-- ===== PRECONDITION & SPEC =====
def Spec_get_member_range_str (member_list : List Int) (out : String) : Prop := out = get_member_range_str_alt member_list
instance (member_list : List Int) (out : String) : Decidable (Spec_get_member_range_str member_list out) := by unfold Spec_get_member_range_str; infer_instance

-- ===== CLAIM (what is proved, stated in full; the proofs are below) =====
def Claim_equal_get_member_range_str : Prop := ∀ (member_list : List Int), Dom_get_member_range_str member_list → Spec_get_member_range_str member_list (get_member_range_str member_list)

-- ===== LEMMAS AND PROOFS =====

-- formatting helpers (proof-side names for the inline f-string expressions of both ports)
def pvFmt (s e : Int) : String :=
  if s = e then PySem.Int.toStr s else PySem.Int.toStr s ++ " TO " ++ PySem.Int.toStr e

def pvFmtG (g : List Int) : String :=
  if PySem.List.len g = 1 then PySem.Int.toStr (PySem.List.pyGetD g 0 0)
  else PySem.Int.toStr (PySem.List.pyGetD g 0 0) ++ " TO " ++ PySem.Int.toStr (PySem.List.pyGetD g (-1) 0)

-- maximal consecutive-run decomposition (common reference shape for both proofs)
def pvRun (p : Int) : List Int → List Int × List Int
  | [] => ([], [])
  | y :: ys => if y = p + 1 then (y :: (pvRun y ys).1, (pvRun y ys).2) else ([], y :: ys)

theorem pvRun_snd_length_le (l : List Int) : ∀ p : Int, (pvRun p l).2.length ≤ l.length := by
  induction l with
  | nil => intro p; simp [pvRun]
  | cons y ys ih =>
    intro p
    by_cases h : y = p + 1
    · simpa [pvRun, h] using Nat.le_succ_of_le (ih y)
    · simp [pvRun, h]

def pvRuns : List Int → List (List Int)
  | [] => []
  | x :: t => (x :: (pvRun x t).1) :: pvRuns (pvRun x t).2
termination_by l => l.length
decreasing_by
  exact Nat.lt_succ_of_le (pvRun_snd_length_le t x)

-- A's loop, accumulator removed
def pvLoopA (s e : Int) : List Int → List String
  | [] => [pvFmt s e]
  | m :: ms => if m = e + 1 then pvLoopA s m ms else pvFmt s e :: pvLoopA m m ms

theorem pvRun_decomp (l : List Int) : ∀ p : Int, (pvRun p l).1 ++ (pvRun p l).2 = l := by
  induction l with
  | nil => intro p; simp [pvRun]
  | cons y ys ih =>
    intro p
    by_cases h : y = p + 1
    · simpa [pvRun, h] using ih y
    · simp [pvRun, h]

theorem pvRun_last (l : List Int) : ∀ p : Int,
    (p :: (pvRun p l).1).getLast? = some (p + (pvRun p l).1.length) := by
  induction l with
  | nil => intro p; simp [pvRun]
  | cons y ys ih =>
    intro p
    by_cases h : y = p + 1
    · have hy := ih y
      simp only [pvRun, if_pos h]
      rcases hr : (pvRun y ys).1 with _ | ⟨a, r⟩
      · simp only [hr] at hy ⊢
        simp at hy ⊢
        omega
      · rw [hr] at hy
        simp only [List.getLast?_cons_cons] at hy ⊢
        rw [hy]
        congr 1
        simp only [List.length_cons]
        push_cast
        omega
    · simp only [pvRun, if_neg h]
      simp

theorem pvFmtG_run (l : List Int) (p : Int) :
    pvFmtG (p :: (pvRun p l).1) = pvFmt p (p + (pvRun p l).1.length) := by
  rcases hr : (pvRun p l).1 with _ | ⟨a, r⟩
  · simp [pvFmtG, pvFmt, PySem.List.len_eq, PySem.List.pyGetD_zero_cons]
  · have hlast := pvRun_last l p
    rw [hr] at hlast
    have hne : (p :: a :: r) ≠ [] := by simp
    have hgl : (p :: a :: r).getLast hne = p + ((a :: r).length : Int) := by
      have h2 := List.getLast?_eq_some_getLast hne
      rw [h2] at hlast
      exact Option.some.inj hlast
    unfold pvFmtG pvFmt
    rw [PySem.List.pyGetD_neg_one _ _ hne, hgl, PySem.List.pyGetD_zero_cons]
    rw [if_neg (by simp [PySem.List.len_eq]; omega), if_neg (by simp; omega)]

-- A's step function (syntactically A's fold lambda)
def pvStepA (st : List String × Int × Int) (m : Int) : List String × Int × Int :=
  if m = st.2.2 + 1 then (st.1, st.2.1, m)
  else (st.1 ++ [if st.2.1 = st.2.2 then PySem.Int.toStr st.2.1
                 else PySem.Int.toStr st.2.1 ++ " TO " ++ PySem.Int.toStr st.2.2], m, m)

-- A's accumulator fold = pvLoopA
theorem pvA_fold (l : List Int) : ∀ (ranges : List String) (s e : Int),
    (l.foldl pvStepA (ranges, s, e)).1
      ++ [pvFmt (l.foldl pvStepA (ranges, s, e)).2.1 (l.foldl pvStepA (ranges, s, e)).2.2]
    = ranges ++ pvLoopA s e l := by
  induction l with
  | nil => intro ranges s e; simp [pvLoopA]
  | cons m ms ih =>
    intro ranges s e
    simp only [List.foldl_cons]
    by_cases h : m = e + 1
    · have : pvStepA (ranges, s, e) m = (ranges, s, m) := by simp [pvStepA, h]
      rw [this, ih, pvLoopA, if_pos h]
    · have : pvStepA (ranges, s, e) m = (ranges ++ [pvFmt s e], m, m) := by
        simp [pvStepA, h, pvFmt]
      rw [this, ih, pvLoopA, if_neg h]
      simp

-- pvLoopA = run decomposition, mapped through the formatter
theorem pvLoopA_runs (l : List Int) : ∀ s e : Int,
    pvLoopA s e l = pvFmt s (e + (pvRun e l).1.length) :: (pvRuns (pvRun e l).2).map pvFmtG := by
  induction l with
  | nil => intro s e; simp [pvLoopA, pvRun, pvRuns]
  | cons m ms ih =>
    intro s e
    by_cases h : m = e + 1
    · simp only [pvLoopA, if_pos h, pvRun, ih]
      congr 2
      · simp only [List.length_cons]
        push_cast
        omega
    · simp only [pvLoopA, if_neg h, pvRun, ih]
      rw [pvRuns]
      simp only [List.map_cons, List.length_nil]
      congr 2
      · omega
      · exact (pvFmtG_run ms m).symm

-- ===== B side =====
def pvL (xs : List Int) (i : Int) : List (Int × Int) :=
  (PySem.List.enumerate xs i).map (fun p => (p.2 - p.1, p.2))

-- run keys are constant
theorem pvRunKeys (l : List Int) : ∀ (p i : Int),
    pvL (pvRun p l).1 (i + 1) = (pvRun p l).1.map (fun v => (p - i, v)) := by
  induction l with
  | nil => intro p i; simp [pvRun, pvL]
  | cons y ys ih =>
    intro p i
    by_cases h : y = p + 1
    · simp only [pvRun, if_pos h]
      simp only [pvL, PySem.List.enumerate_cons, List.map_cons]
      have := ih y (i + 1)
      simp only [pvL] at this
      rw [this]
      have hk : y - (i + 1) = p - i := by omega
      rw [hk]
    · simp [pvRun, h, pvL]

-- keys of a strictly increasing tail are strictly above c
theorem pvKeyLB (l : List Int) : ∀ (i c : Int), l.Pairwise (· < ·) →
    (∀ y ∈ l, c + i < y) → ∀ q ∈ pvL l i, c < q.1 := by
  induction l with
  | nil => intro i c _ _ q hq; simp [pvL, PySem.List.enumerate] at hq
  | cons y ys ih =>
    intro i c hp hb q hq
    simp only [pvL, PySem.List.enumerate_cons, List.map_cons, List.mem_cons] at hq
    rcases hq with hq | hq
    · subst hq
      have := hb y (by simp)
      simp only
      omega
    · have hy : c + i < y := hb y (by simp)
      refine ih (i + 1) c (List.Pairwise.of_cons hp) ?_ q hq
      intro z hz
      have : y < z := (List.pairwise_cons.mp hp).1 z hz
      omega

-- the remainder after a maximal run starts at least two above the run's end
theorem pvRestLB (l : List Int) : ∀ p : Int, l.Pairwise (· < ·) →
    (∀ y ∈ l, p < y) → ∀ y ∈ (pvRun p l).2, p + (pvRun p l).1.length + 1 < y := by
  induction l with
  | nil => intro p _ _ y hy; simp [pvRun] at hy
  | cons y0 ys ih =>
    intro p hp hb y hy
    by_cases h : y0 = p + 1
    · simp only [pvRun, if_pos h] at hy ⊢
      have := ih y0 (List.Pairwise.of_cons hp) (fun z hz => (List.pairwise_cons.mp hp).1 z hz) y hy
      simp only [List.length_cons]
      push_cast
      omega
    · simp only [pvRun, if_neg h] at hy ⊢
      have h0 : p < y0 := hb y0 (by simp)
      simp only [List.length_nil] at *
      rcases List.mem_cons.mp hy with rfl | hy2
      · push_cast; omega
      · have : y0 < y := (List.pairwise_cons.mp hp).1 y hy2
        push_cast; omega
* * * * *
**Work required**
Which lines hold the word "rcases"? Return all of them from the records above.

**Your response**
      rcases hr : (pvRun y ys).1 with _ | ⟨a, r⟩
  rcases hr : (pvRun p l).1 with _ | ⟨a, r⟩
    rcases hq with hq | hq
      rcases List.mem_cons.mp hy with rfl | hy2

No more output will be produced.